• TASK TO COMPLETE: In the records below, tally each line that contains the word "unfold" and give the total only.

• TASK INPUTS:

------------------------------

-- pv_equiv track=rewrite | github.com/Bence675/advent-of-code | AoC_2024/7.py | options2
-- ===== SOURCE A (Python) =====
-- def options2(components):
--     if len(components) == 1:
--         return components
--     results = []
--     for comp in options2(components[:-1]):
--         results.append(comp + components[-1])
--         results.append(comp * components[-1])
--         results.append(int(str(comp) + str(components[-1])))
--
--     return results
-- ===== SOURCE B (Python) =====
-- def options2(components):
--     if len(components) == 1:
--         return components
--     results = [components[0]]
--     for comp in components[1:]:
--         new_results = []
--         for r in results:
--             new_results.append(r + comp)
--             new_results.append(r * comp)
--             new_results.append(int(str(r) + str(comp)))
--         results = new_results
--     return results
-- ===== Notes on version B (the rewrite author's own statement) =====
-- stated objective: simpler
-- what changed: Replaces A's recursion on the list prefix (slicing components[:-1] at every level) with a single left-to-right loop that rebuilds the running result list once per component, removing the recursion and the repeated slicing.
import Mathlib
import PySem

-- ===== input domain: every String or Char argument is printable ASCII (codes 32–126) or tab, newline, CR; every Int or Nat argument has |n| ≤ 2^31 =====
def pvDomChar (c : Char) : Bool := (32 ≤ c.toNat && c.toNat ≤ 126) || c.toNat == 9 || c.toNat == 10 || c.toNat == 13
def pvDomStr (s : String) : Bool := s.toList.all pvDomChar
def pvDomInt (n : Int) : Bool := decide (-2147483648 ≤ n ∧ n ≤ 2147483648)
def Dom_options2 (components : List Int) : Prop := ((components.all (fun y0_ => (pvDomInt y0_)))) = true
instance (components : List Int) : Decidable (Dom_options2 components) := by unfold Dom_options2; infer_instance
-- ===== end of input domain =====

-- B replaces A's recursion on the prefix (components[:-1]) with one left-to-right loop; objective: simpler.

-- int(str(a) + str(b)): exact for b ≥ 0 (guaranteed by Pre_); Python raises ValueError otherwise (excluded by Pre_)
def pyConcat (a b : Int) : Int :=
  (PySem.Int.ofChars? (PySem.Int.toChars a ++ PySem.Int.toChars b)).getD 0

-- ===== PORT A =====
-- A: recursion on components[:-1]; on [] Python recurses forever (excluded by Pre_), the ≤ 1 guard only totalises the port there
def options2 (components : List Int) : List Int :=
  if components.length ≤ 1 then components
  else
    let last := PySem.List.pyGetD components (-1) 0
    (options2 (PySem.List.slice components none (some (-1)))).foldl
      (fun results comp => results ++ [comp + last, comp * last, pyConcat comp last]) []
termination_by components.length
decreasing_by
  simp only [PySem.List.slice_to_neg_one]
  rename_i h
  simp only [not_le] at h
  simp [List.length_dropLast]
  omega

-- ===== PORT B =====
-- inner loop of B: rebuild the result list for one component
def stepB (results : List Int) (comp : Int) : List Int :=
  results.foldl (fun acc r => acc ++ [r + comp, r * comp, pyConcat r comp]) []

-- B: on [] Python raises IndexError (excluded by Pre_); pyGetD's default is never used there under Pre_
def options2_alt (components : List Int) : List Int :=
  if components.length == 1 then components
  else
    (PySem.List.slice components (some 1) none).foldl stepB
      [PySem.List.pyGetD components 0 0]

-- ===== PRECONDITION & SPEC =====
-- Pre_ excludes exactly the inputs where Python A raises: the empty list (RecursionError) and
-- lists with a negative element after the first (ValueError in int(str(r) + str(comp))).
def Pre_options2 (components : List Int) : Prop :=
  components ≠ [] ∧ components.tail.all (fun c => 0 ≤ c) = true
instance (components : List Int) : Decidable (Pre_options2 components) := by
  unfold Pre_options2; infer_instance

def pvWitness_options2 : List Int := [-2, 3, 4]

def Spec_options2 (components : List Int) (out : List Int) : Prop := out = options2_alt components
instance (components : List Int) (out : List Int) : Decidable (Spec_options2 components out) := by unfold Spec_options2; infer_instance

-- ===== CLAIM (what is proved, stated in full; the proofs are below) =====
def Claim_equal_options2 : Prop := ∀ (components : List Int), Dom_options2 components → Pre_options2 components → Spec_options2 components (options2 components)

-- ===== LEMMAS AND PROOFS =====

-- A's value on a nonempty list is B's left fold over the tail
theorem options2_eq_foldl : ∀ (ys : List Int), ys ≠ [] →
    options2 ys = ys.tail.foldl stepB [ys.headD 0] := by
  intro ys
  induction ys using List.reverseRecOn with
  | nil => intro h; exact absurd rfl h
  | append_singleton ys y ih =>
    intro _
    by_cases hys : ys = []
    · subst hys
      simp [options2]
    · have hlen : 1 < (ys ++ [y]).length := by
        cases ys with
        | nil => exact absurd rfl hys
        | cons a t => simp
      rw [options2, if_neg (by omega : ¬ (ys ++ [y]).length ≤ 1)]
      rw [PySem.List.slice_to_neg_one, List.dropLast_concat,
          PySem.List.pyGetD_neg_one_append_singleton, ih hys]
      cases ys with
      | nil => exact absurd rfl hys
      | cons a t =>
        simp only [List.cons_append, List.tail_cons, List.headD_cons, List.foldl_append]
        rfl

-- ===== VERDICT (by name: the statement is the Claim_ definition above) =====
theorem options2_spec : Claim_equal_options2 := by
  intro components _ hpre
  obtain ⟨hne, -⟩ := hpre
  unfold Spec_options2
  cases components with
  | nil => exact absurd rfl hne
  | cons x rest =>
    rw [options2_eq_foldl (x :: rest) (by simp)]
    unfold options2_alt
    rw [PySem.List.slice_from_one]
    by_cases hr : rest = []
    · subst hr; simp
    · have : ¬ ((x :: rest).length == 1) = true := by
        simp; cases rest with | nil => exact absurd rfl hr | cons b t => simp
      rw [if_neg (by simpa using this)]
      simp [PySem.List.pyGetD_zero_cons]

------------------------------

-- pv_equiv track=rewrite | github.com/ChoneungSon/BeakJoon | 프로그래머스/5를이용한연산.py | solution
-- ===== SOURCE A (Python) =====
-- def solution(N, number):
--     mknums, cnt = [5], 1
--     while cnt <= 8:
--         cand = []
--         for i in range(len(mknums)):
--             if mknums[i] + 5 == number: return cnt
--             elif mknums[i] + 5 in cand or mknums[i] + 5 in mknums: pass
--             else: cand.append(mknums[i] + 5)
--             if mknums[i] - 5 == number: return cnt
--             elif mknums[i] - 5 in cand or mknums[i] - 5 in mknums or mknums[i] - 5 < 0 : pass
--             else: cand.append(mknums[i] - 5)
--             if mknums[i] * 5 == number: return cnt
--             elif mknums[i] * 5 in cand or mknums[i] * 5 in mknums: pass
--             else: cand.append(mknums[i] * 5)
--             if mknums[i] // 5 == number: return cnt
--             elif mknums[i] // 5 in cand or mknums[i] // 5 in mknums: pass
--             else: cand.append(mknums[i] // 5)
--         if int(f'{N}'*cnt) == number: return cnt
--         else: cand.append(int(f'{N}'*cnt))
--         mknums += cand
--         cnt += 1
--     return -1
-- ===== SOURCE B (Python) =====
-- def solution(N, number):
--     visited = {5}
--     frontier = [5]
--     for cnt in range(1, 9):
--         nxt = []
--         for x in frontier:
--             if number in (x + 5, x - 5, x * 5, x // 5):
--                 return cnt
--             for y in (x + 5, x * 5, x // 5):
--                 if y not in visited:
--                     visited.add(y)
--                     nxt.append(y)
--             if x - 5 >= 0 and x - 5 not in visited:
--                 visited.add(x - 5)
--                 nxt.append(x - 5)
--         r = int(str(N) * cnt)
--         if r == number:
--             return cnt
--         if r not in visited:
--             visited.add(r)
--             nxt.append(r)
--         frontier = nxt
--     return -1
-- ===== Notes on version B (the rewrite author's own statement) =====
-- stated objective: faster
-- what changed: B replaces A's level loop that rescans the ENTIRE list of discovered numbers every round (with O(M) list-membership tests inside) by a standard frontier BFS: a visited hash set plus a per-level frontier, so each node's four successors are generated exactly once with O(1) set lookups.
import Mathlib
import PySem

------------------------------

• RESPONSE TO THE TASK: 5